Sandboxes won't save you
Sandboxes Won't Save You From OpenClaw by Aakash Japi confirmed this from a completely different angle.
Every major agent incident in early 2026 (deleted inboxes, a $450k crypto loss, malware installs, blackmailing an OSS maintainer) involved third-party services the user explicitly granted access to.
Not a single one was a filesystem escape.
Sandboxes were irrelevant to all of them.
From the article:
There isn't a sandbox in the world that prevents this. Sandboxes are useful for isolating between workloads, but agents primarily need to be isolated from you.
From the HN discussion, jaunt7632 put it well:
The scariest part isn't the sandbox escape. It's the actions that are technically within the sandbox's permissions but still destructive. Deleting emails, making API calls, and spending money through approved integrations. You can't sandbox away bad judgment when the agent has legitimate credentials.
The sandbox companies are selling what they can build, not what we need.
The demand side is clear:
- Granular per-service permissions.
- Per-contact approval for email.
- Single-use virtual card numbers for payments.
- Scoped tokens for APIs.
But the supply side barely exists.
OAuth is far too coarse.
Gmail has "send emails" as a single permission.
GitHub has "make pull requests."
Payments have basically nothing.
The native addon experiment
At this point, I was almost convinced the proxy was the right approach.
But I wondered: instead of an external proxy sitting between the agent and the internet, could I build something internal?
A piece of compiled native code, running inside the same process, that holds credentials in memory the agent's scripting layer can't reach.
I built a native Node.js addon in Objective-C, about 250 lines of code.
It read credentials from macOS Keychain using the C API and injected authentication headers via an undici interceptor (undici is Node's built-in HTTP client).
The refresh token and client secret were never entered JavaScript memory.
Only the short-lived access token appeared as a header value on outgoing requests.

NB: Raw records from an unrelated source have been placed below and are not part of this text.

-- pv_equiv track=rewrite | github.com/niamoto/niamoto | src/niamoto/gui/api/services/templates/utils/entity_finder.py | _detect_geometry_column
-- ===== SOURCE A (Python) =====
-- from typing import Any, Dict, List, Optional
--
-- def _detect_geometry_column(columns: List[str]) -> Optional[str]:
--     """Detect a likely geometry column name."""
--     lowered = [c.lower() for c in columns]
--     preferred = [
--         "wkb_geometry",
--         "geometry",
--         "the_geom",
--         "geom",
--         "geo_pt",
--         "location",
--         "wkt",
--     ]
--     for candidate in preferred:
--         if candidate in lowered:
--             return columns[lowered.index(candidate)]
--     return None
-- ===== SOURCE B (Python) =====
-- from typing import List, Optional
--
-- def _detect_geometry_column(columns: List[str]) -> Optional[str]:
--     """Detect a likely geometry column name (single pass with a priority table)."""
--     rank = {
--         "wkb_geometry": 0,
--         "geometry": 1,
--         "the_geom": 2,
--         "geom": 3,
--         "geo_pt": 4,
--         "location": 5,
--         "wkt": 6,
--     }
--     best = None  # (rank, column) of the best candidate seen so far
--     for col in columns:
--         r = rank.get(col.lower())
--         if r is not None and (best is None or r < best[0]):
--             best = (r, col)
--     return best[1] if best is not None else None
-- ===== Notes on version B (the rewrite author's own statement) =====
-- stated objective: faster
-- what changed: Replaces the candidate-outer nested scan (a membership test plus a .index scan over the lowered columns per candidate) by one pass over the columns that looks each lowercased column up in a fixed priority table and keeps the strictly best-ranked first match (constant-factor: one traversal and one lowercase per column instead of up to 14 list scans).
import Mathlib
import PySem

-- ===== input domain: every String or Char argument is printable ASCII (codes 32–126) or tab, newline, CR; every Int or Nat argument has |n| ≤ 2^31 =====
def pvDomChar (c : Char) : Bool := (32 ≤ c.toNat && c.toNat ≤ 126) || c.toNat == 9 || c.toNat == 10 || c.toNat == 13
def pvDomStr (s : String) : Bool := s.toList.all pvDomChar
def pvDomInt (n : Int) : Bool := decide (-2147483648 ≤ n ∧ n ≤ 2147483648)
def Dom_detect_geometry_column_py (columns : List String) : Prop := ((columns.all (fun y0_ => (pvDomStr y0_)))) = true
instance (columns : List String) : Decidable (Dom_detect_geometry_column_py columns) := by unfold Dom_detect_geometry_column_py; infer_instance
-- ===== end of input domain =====

-- B replaces A's candidate-outer nested scans (membership test + .index per candidate) by a
-- single pass over the columns with a fixed priority table (objective: faster, measured constant-factor).

-- ===== PORT A =====
def pvPreferredA : List String :=
  ["wkb_geometry", "geometry", "the_geom", "geom", "geo_pt", "location", "wkt"]

-- the 'for candidate in preferred' loop of A
def pvFindA (columns lowered : List String) : List String → Option String
  | [] => none
  | c :: rest =>
    if lowered.contains c then
      match PySem.List.index? lowered c with
      | some i => PySem.List.pyGet? columns ((i : Nat) : Int)
      | none => none   -- unreachable: the candidate was just found in lowered
    else pvFindA columns lowered rest

def detect_geometry_column_py (columns : List String) : Option String :=
  pvFindA columns (columns.map PySem.Str.lower) pvPreferredA

-- ===== PORT B =====
-- the dict literal 'rank = {...}' of B, built key by key in order
def pvRankB : PySem.Dict String Int :=
  ((((((PySem.Dict.empty.insert "wkb_geometry" 0).insert "geometry" 1).insert
      "the_geom" 2).insert "geom" 3).insert "geo_pt" 4).insert "location" 5).insert "wkt" 6

-- one iteration of B's 'for col in columns' loop
def pvStepB (best : Option (Int × String)) (col : String) : Option (Int × String) :=
  match pvRankB.get? (PySem.Str.lower col) with
  | none => best
  | some r =>
    match best with
    | none => some (r, col)
    | some (br, _) => if r < br then some (r, col) else best

def detect_geometry_column_py_alt (columns : List String) : Option String :=
  match columns.foldl pvStepB none with
  | some (_, c) => some c
  | none => none

-- ===== PRECONDITION & SPEC =====
def Spec_detect_geometry_column_py (columns : List String) (out : Option String) : Prop := out = detect_geometry_column_py_alt columns
instance (columns : List String) (out : Option String) : Decidable (Spec_detect_geometry_column_py columns out) := by unfold Spec_detect_geometry_column_py; infer_instance

-- ===== CLAIM (what is proved, stated in full; the proofs are below) =====
def Claim_equal_detect_geometry_column_py : Prop := ∀ (columns : List String), Dom_detect_geometry_column_py columns → Spec_detect_geometry_column_py columns (detect_geometry_column_py columns)

-- ===== LEMMAS AND PROOFS =====

-- rank of a column relative to a candidate list (Nat-valued reference version)
def pvRkN (cs : List String) (col : String) : Option Nat :=
  PySem.List.index? cs (PySem.Str.lower col)

def pvStepN (cs : List String) (best : Option (Nat × String)) (col : String) :
    Option (Nat × String) :=
  match pvRkN cs col with
  | none => best
  | some r =>
    match best with
    | none => some (r, col)
    | some (br, _) => if r < br then some (r, col) else best

lemma pvFold_nil (columns : List String) (acc : Option (Nat × String)) :
    columns.foldl (pvStepN []) acc = acc := by
  induction columns generalizing acc with
  | nil => rfl
  | cons c t ih =>
      have h : pvStepN [] acc c = acc := by
        unfold pvStepN pvRkN
        simp [PySem.List.index?_eq_idxOf?]
      rw [List.foldl_cons, h, ih]

lemma pvFold_keep (cs : List String) (suf : List String) (y : String) :
    suf.foldl (pvStepN cs) (some (0, y)) = some (0, y) := by
  induction suf with
  | nil => rfl
  | cons c t ih =>
      have h : pvStepN cs (some (0, y)) c = some (0, y) := by
        unfold pvStepN
        cases hr : pvRkN cs c <;> simp
      rw [List.foldl_cons, h, ih]

lemma pvFold_firstZero (cs : List String) (x : String) (suf : List String)
    (hx : pvRkN cs x = some 0) :
    ∀ (pre : List String), (∀ y ∈ pre, pvRkN cs y ≠ some 0) →
      ∀ (acc : Option (Nat × String)),
        (acc = none ∨ ∃ r y, acc = some (r, y) ∧ r ≠ 0) →
        (pre ++ x :: suf).foldl (pvStepN cs) acc = some (0, x) := by
  intro pre
  induction pre with
  | nil =>
      intro _ acc hacc
      have hstep : pvStepN cs acc x = some (0, x) := by
        unfold pvStepN
        rw [hx]
        rcases hacc with rfl | ⟨r, y, rfl, hr⟩
        · rfl
        · simp [Nat.pos_of_ne_zero hr]
      simp only [List.nil_append, List.foldl_cons]
      rw [hstep, pvFold_keep]
  | cons p ps ih =>
      intro hpre acc hacc
      simp only [List.cons_append, List.foldl_cons]
      refine ih (fun y hy => hpre y (List.mem_cons_of_mem _ hy)) _ ?_
      have hp : pvRkN cs p ≠ some 0 := hpre p List.mem_cons_self
      unfold pvStepN
      cases hr : pvRkN cs p with
      | none => exact hacc
      | some r =>
          have hrne : r ≠ 0 := fun h => hp (by rw [hr, h])
          rcases hacc with rfl | ⟨br, y, rfl, hbr⟩
          · exact Or.inr ⟨r, p, rfl, hrne⟩
          · dsimp only
            split_ifs
            · exact Or.inr ⟨r, p, rfl, hrne⟩
            · exact Or.inr ⟨br, y, rfl, hbr⟩

lemma pvFold_shift (c : String) (cs : List String) :
    ∀ (columns : List String), (∀ col ∈ columns, c ≠ PySem.Str.lower col) →
      ∀ (acc : Option (Nat × String)),
        columns.foldl (pvStepN (c :: cs)) (acc.map (fun p => (p.1 + 1, p.2))) =
          (columns.foldl (pvStepN cs) acc).map (fun p => (p.1 + 1, p.2)) := by
  intro columns
  induction columns with
  | nil => intro _ acc; rfl
  | cons col t ih =>
      intro hne acc
      have hstep : pvStepN (c :: cs) (acc.map (fun p => (p.1 + 1, p.2))) col =
          (pvStepN cs acc col).map (fun p => (p.1 + 1, p.2)) := by
        unfold pvStepN pvRkN
        rw [PySem.List.index?_cons_of_ne _ (hne col List.mem_cons_self)]
        cases hr : PySem.List.index? cs (PySem.Str.lower col) with
        | none => rfl
        | some r =>
            rcases acc with _ | ⟨br, y⟩
            · rfl
            · simp only [Option.map_some]
              by_cases hlt : r < br
              · rw [if_pos hlt, if_pos (by omega : r + 1 < br + 1)]; rfl
              · rw [if_neg hlt, if_neg (by omega : ¬ r + 1 < br + 1)]; rfl
      simp only [List.foldl_cons]
      rw [hstep, ih (fun z hz => hne z (List.mem_cons_of_mem _ hz))]

lemma pvA_char (cs : List String) (columns : List String) :
    pvFindA columns (columns.map PySem.Str.lower) cs =
      (columns.foldl (pvStepN cs) none).map (·.2) := by
  induction cs with
  | nil => rw [pvFold_nil]; rfl
  | cons c rest ih =>
      by_cases hc : (columns.map PySem.Str.lower).contains c
      · have hmem : c ∈ columns.map PySem.Str.lower := by simpa using hc
        obtain ⟨i, hi⟩ :
            ∃ i, PySem.List.index? (columns.map PySem.Str.lower) c = some i :=
          Option.isSome_iff_exists.mp ((PySem.List.index?_isSome_iff _ c).2 hmem)
        obtain ⟨hk, hxe, hprev⟩ := PySem.List.getElem_of_index?_eq_some hi
        have hilen : i < columns.length := by simpa using hk
        -- left side: A returns columns[i]
        have hL : pvFindA columns (columns.map PySem.Str.lower) (c :: rest) =
            some columns[i] := by
          simp only [pvFindA]
          rw [if_pos hc, hi]
          show PySem.List.pyGet? columns ((i : Nat) : Int) = some columns[i]
          rw [PySem.List.pyGet?_natCast]
          exact List.getElem?_eq_getElem hilen
        -- right side via decomposition at index i
        have hdec : columns = columns.take i ++ columns[i] :: columns.drop (i + 1) := by
          conv_lhs => rw [← List.take_append_drop i columns]
          rw [List.drop_eq_getElem_cons hilen]
        have hx : pvRkN (c :: rest) columns[i] = some 0 := by
          have : PySem.Str.lower columns[i] = c := by
            have := hxe
            rwa [List.getElem_map] at this
          unfold pvRkN
          rw [this, PySem.List.index?_cons_self]
        have hpre : ∀ y ∈ columns.take i, pvRkN (c :: rest) y ≠ some 0 := by
          intro y hy
          obtain ⟨j, hj, hje⟩ := List.mem_take_iff_getElem.mp hy
          have hji : j < i := lt_of_lt_of_le hj (min_le_left _ _)
          have hne : c ≠ PySem.Str.lower y := by
            have := hprev j (by simpa using hji)
            rw [List.getElem_map] at this
            rw [← hje]
            exact fun h => this h.symm
          unfold pvRkN
          rw [PySem.List.index?_cons_of_ne _ hne]
          cases PySem.List.index? rest (PySem.Str.lower y) <;> simp
        rw [hL]
        conv_rhs => rw [hdec]
        rw [pvFold_firstZero (c :: rest) columns[i] (columns.drop (i + 1)) hx
          (columns.take i) hpre none (Or.inl rfl)]
        rfl
      · have hnc : ∀ col ∈ columns, c ≠ PySem.Str.lower col := by
          intro col hcol h
          exact hc (by simp only [List.contains_iff_mem]; exact h ▸ List.mem_map_of_mem hcol)
        have hL : pvFindA columns (columns.map PySem.Str.lower) (c :: rest) =
            pvFindA columns (columns.map PySem.Str.lower) rest := by
          simp only [pvFindA]; rw [if_neg hc]
        rw [hL, ih]
        have := pvFold_shift c rest columns hnc none
        simp only [Option.map_none] at this
        rw [this]
        cases columns.foldl (pvStepN rest) none with
        | none => rfl
        | some p => rfl

lemma pvRank_get (s : String) :
    pvRankB.get? s = (PySem.List.index? pvPreferredA s).map (fun n => ((n : Nat) : Int)) := by
  by_cases h1 : s = "wkb_geometry"
  · subst h1; decide
  by_cases h2 : s = "geometry"
  · subst h2; decide
  by_cases h3 : s = "the_geom"
  · subst h3; decide
  by_cases h4 : s = "geom"
  · subst h4; decide
  by_cases h5 : s = "geo_pt"
  · subst h5; decide
  by_cases h6 : s = "location"
  · subst h6; decide
  by_cases h7 : s = "wkt"
  · subst h7; decide
  have hidx : PySem.List.index? pvPreferredA s = none := by
    rw [PySem.List.index?_eq_none_iff]
    simp [pvPreferredA, h1, h2, h3, h4, h5, h6, h7]
  have hget : pvRankB.get? s = none := by
    simp [pvRankB, PySem.Dict.get?_insert, PySem.Dict.get?_empty, h1, h2, h3, h4, h5, h6, h7]
  rw [hidx, hget]; rfl

lemma pvB_sim : ∀ (columns : List String) (acc : Option (Nat × String)),
    columns.foldl pvStepB (acc.map (fun p => ((p.1 : Int), p.2))) =
      (columns.foldl (pvStepN pvPreferredA) acc).map (fun p => ((p.1 : Int), p.2)) := by
  intro columns
  induction columns with
  | nil => intro acc; rfl
  | cons col t ih =>
      intro acc
      have hstep : pvStepB (acc.map (fun p => ((p.1 : Int), p.2))) col =
          (pvStepN pvPreferredA acc col).map (fun p => ((p.1 : Int), p.2)) := by
        unfold pvStepB pvStepN pvRkN
        rw [pvRank_get]
        cases hr : PySem.List.index? pvPreferredA (PySem.Str.lower col) with
        | none => rfl
        | some r =>
            rcases acc with _ | ⟨br, y⟩
            · rfl
            · simp only [Option.map_some]
              by_cases hlt : r < br
              · rw [if_pos hlt, if_pos (show (r:Int) < (br:Int) by exact_mod_cast hlt)]; rfl
              · rw [if_neg hlt, if_neg (show ¬ (r:Int) < (br:Int) by exact_mod_cast hlt)]; rfl
      simp only [List.foldl_cons]
      rw [hstep, ih]

-- ===== VERDICT (by name: the statement is the Claim_ definition above) =====
theorem detect_geometry_column_py_spec : Claim_equal_detect_geometry_column_py := by
  intro columns _
  unfold Spec_detect_geometry_column_py detect_geometry_column_py detect_geometry_column_py_alt
  rw [pvA_char pvPreferredA columns]
  have := pvB_sim columns none
  simp only [Option.map_none] at this
  rw [this]
  cases columns.foldl (pvStepN pvPreferredA) none with
  | none => rfl
  | some p => rfl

I got it working end-to-end.
Keychain read, token refresh via Apple's networking API, header injection, all running in compiled native code.

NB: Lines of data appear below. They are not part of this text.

-- pv_equiv track=rewrite | github.com/ledig11/ledig | backend/app/api/analyze.py | parse_actionable_summary_metrics
-- ===== SOURCE A (Python) =====
-- from typing import Optional
--
-- def parse_actionable_summary_metrics(actionable_summary: str) -> dict[str, Optional[int]]:
--     result: dict[str, Optional[int]] = {
--         "candidate_count": None,
--         "scanned_nodes": None,
--         "scan_depth": None,
--     }
--     if not actionable_summary:
--         return result
--
--     for raw_part in actionable_summary.split(";"):
--         part = raw_part.strip()
--         if "=" not in part:
--             continue
--
--         key, value = part.split("=", 1)
--         normalized_key = key.strip().casefold()
--         normalized_value = value.strip()
--         if not normalized_value:
--             continue
--
--         try:
--             parsed_value = int(normalized_value)
--         except ValueError:
--             continue
--
--         if normalized_key == "candidate_count":
--             result["candidate_count"] = parsed_value
--         elif normalized_key == "scanned_nodes":
--             result["scanned_nodes"] = parsed_value
--         elif normalized_key == "scan_depth":
--             result["scan_depth"] = parsed_value
--
--     return result
-- ===== SOURCE B (Python) =====
-- _METRIC_KEYS = ("candidate_count", "scanned_nodes", "scan_depth")
--
--
-- def parse_actionable_summary_metrics(actionable_summary: str):
--     # Per-key backward search: the last valid assignment in the summary is the
--     # first valid one when the parts are scanned in reverse, so each metric is
--     # found independently with an early return -- no accumulating dict at all.
--     parts = actionable_summary.split(";")
--
--     def last_value(target):
--         for raw_part in reversed(parts):
--             part = raw_part.strip()
--             if "=" not in part:
--                 continue
--             key, value = part.split("=", 1)
--             if key.strip().casefold() != target:
--                 continue
--             value = value.strip()
--             if not value:
--                 continue
--             try:
--                 return int(value)
--             except ValueError:
--                 continue
--         return None
--
--     return {k: last_value(k) for k in _METRIC_KEYS}
-- ===== Notes on version B (the rewrite author's own statement) =====
-- stated objective: alternative
-- what changed: B replaces A's forward fold that mutates a preset three-key dict via if/elif routing by three independent backward searches: for each metric key it scans the parts in reverse and returns the first valid value (= A's last-write-wins), using no dict at all.
import Mathlib
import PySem

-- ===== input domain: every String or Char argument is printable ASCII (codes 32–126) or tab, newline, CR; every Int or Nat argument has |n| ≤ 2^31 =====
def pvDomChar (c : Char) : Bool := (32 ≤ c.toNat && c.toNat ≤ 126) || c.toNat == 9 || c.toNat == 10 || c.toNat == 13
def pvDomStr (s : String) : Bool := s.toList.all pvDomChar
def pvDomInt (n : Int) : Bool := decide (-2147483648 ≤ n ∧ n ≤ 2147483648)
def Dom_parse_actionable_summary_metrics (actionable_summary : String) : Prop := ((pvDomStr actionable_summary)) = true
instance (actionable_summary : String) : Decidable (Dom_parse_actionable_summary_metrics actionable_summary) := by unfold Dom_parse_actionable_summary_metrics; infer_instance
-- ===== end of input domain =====

-- B replaces A's forward fold over a preset three-key dict by three independent backward
-- searches (first valid value scanning the parts in reverse = A's last-write-wins); objective:
-- alternative decomposition, same cost.


-- ===== PORT A =====
-- A's loop body for one raw part; `casefold` equals `lower` on the ASCII domain these theorems
-- cover; `split("=", 1)` always yields exactly two pieces when "=" is in part (the `_ => d`
-- match arms are unreachable totality defaults, not logic).
def pvStepA (d : PySem.Dict String (Option Int)) (raw_part : String) :
    PySem.Dict String (Option Int) :=
  let part := PySem.Str.strip raw_part
  if PySem.Str.isIn "=" part then
    match PySem.Str.splitMax? part "=" 1 with
    | some [key, value] =>
      let normalized_key := PySem.Str.lower (PySem.Str.strip key)
      let normalized_value := PySem.Str.strip value
      if normalized_value = "" then d
      else
        match PySem.Int.ofStr? normalized_value with
        | none => d
        | some parsed_value =>
          if normalized_key = "candidate_count" then d.insert "candidate_count" (some parsed_value)
          else if normalized_key = "scanned_nodes" then d.insert "scanned_nodes" (some parsed_value)
          else if normalized_key = "scan_depth" then d.insert "scan_depth" (some parsed_value)
          else d
    | _ => d
  else d

-- `.getD []` on split? is a totality default only: split? is none only for an empty separator.
def parse_actionable_summary_metrics (actionable_summary : String) : List (String × Option Int) :=
  let result : PySem.Dict String (Option Int) :=
    PySem.Dict.ofList [("candidate_count", none), ("scanned_nodes", none), ("scan_depth", none)]
  if actionable_summary = "" then result.items
  else
    (((PySem.Str.split? actionable_summary ";").getD []).foldl pvStepA result).items

-- ===== PORT B =====
def pvMetricKeys : List String := ["candidate_count", "scanned_nodes", "scan_depth"]

-- B's per-part attempt: the value this part assigns to `target`, if any (casefold = lower on
-- the ASCII domain; the `_ => none` match arms are unreachable totality defaults as in port A).
def pvTryB (target raw_part : String) : Option Int :=
  let part := PySem.Str.strip raw_part
  if PySem.Str.isIn "=" part then
    match PySem.Str.splitMax? part "=" 1 with
    | some [key, value] =>
      if PySem.Str.lower (PySem.Str.strip key) ≠ target then none
      else
        let value' := PySem.Str.strip value
        if value' = "" then none else PySem.Int.ofStr? value'
    | _ => none
  else none

-- B's `for raw_part in reversed(parts): ... return ...` loop: first hit wins, else None.
def pvFirst (target : String) : List String → Option Int
  | [] => none
  | raw :: rest =>
    match pvTryB target raw with
    | some v => some v
    | none => pvFirst target rest

def parse_actionable_summary_metrics_alt (actionable_summary : String) : List (String × Option Int) :=
  let parts := (PySem.Str.split? actionable_summary ";").getD []
  pvMetricKeys.map (fun k => (k, pvFirst k parts.reverse))

-- ===== PRECONDITION & SPEC =====
def Spec_parse_actionable_summary_metrics (actionable_summary : String) (out : List (String × Option Int)) : Prop := out = parse_actionable_summary_metrics_alt actionable_summary
instance (actionable_summary : String) (out : List (String × Option Int)) : Decidable (Spec_parse_actionable_summary_metrics actionable_summary out) := by unfold Spec_parse_actionable_summary_metrics; infer_instance

-- ===== CLAIM (what is proved, stated in full; the proofs are below) =====
def Claim_equal_parse_actionable_summary_metrics : Prop := ∀ (actionable_summary : String), Dom_parse_actionable_summary_metrics actionable_summary → Spec_parse_actionable_summary_metrics actionable_summary (parse_actionable_summary_metrics actionable_summary)

-- ===== LEMMAS AND PROOFS =====

-- the shape A's dict keeps throughout the loop: the three keys in order, values given by f
def pvShape (f : String → Option Int) : PySem.Dict String (Option Int) :=
  PySem.Dict.mk [("candidate_count", f "candidate_count"), ("scanned_nodes", f "scanned_nodes"),
    ("scan_depth", f "scan_depth")]

lemma pvShape_congr {f g : String → Option Int}
    (h : ∀ k ∈ pvMetricKeys, f k = g k) : pvShape f = pvShape g := by
  unfold pvShape
  rw [h "candidate_count" (by simp [pvMetricKeys]), h "scanned_nodes" (by simp [pvMetricKeys]),
    h "scan_depth" (by simp [pvMetricKeys])]

lemma pvStep_shape (f : String → Option Int) (raw : String) :
    pvStepA (pvShape f) raw
      = pvShape (fun k => match pvTryB k raw with | some v => some v | none => f k) := by
  unfold pvStepA pvTryB
  by_cases hin : PySem.Str.isIn "=" (PySem.Str.strip raw) = true
  · rw [if_pos hin]
    simp only [if_pos hin]
    cases hsp : PySem.Str.splitMax? (PySem.Str.strip raw) "=" 1 with
    | none => rfl
    | some ls =>
      match ls with
      | [] => rfl
      | [_] => rfl
      | _ :: _ :: _ :: _ => rfl
      | [key, value] =>
        by_cases hv : PySem.Str.strip value = ""
        · simp only [hv, if_true]
          apply pvShape_congr
          intro k _
          by_cases hk : PySem.Str.lower (PySem.Str.strip key) ≠ k <;> simp [hk]
        · simp only [if_neg hv]
          cases hof : PySem.Int.ofStr? (PySem.Str.strip value) with
          | none =>
            apply Eq.symm
            apply pvShape_congr
            intro k _
            by_cases hk : PySem.Str.lower (PySem.Str.strip key) ≠ k <;> simp [hk]
          | some v =>
            dsimp only
            generalize PySem.Str.lower (PySem.Str.strip key) = nk
            by_cases h1 : nk = "candidate_count"
            · rw [if_pos h1]
              subst h1
              apply PySem.Dict.ext
              rw [PySem.Dict.items_insert_of_contains]
              · simp [pvShape]
              · simp [pvShape]
            · rw [if_neg h1]
              by_cases h2 : nk = "scanned_nodes"
              · rw [if_pos h2]
                subst h2
                apply PySem.Dict.ext
                rw [PySem.Dict.items_insert_of_contains]
                · simp [pvShape]
                · simp [pvShape]
              · rw [if_neg h2]
                by_cases h3 : nk = "scan_depth"
                · rw [if_pos h3]
                  subst h3
                  apply PySem.Dict.ext
                  rw [PySem.Dict.items_insert_of_contains]
                  · simp [pvShape]
                  · simp [pvShape]
                · rw [if_neg h3]
                  apply pvShape_congr
                  intro k hk
                  have hnk : nk ≠ k := by
                    simp [pvMetricKeys] at hk
                    rcases hk with rfl | rfl | rfl <;> assumption
                  simp [hnk]
  · rw [if_neg hin]
    simp only [if_neg hin]

lemma pvFirst_append (target : String) (l1 l2 : List String) :
    pvFirst target (l1 ++ l2)
      = match pvFirst target l1 with | some v => some v | none => pvFirst target l2 := by
  induction l1 with
  | nil => rfl
  | cons x xs ih =>
    simp only [List.cons_append, pvFirst]
    cases pvTryB target x <;> simp [ih]

lemma pvFold_shape (parts : List String) (f : String → Option Int) :
    parts.foldl pvStepA (pvShape f)
      = pvShape (fun k => match pvFirst k parts.reverse with | some v => some v | none => f k) := by
  induction parts generalizing f with
  | nil => rfl
  | cons x xs ih =>
    simp only [List.foldl_cons, pvStep_shape, ih, List.reverse_cons]
    apply pvShape_congr
    intro k _
    rw [pvFirst_append]
    cases h : pvFirst k xs.reverse with
    | some v => simp
    | none =>
      simp only [pvFirst]
      cases pvTryB k x <;> rfl

-- ===== VERDICT (by name: the statement is the Claim_ definition above) =====
theorem parse_actionable_summary_metrics_spec : Claim_equal_parse_actionable_summary_metrics := by
  intro s _
  show parse_actionable_summary_metrics s = parse_actionable_summary_metrics_alt s
  unfold parse_actionable_summary_metrics parse_actionable_summary_metrics_alt
  by_cases hs : s = ""
  · subst hs; decide
  · simp only [hs, if_false]
    have h0 : (PySem.Dict.ofList [("candidate_count", (none : Option Int)), ("scanned_nodes", none),
        ("scan_depth", none)]) = pvShape (fun _ => none) := by decide
    rw [h0, pvFold_shape]
    simp only [pvShape, pvMetricKeys, List.map]
    cases pvFirst "candidate_count" (((PySem.Str.split? s ";").getD []).reverse) <;>
      cases pvFirst "scanned_nodes" (((PySem.Str.split? s ";").getD []).reverse) <;>
        cases pvFirst "scan_depth" (((PySem.Str.split? s ";").getD []).reverse) <;> rfl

Then I mapped the residual attack surface and the agent could still:
- Run
security find-generic-passwordfrom the shell. - Write its own native addon doing the same thing.
- Edit the compiled JavaScript to log the Bearer header on each request.
- Set
HTTP_PROXYand route requests through an attacker-controlled endpoint, leaking the access token. - Read the source code to learn the service name and account name, which enables all of the above.
I reverted everything.
You can't hide a secret from a process that runs with the same privileges as the secret's owner.
The proxy, reconsidered
I ended up somewhere different from where I started.
I'd dismissed the proxy pattern too quickly.
The HN thread had it right.
I just misunderstood what the proxy was for.
The proxy removes credentials from the machine entirely.
The refresh token and client secret move to a remote server that the agent can't SSH into.
The agent gets a simple API key to talk to the proxy.
If that key leaks, the worst the agent can do is call the proxy API, which is exactly what it would do through the CLI anyway.
The key is revocable and scoped.
Each tool gets a dedicated proxy with a narrow API surface, exposing only the operations it actually needs.
The CLI still has a role: it encodes behaviour and workflows.
The proxy holds credentials and enforces boundaries.
Every workaround I tried was fighting the same thing: the agent runs as you, with the same UID, same permissions, same everything.
If the OS could tell the difference between "you at the keyboard" and "agent acting on your behalf," most of these problems would go away.
Security researchers have a name for this model (capability-based security, where each process gets only the specific permissions it needs), but no mainstream OS implements it.
The Unix permission model ties everything to your user account, and the agent is your user account.
Until that changes, I won't try to make the tool opaque.
I will make it the only path to credentials and narrow the path.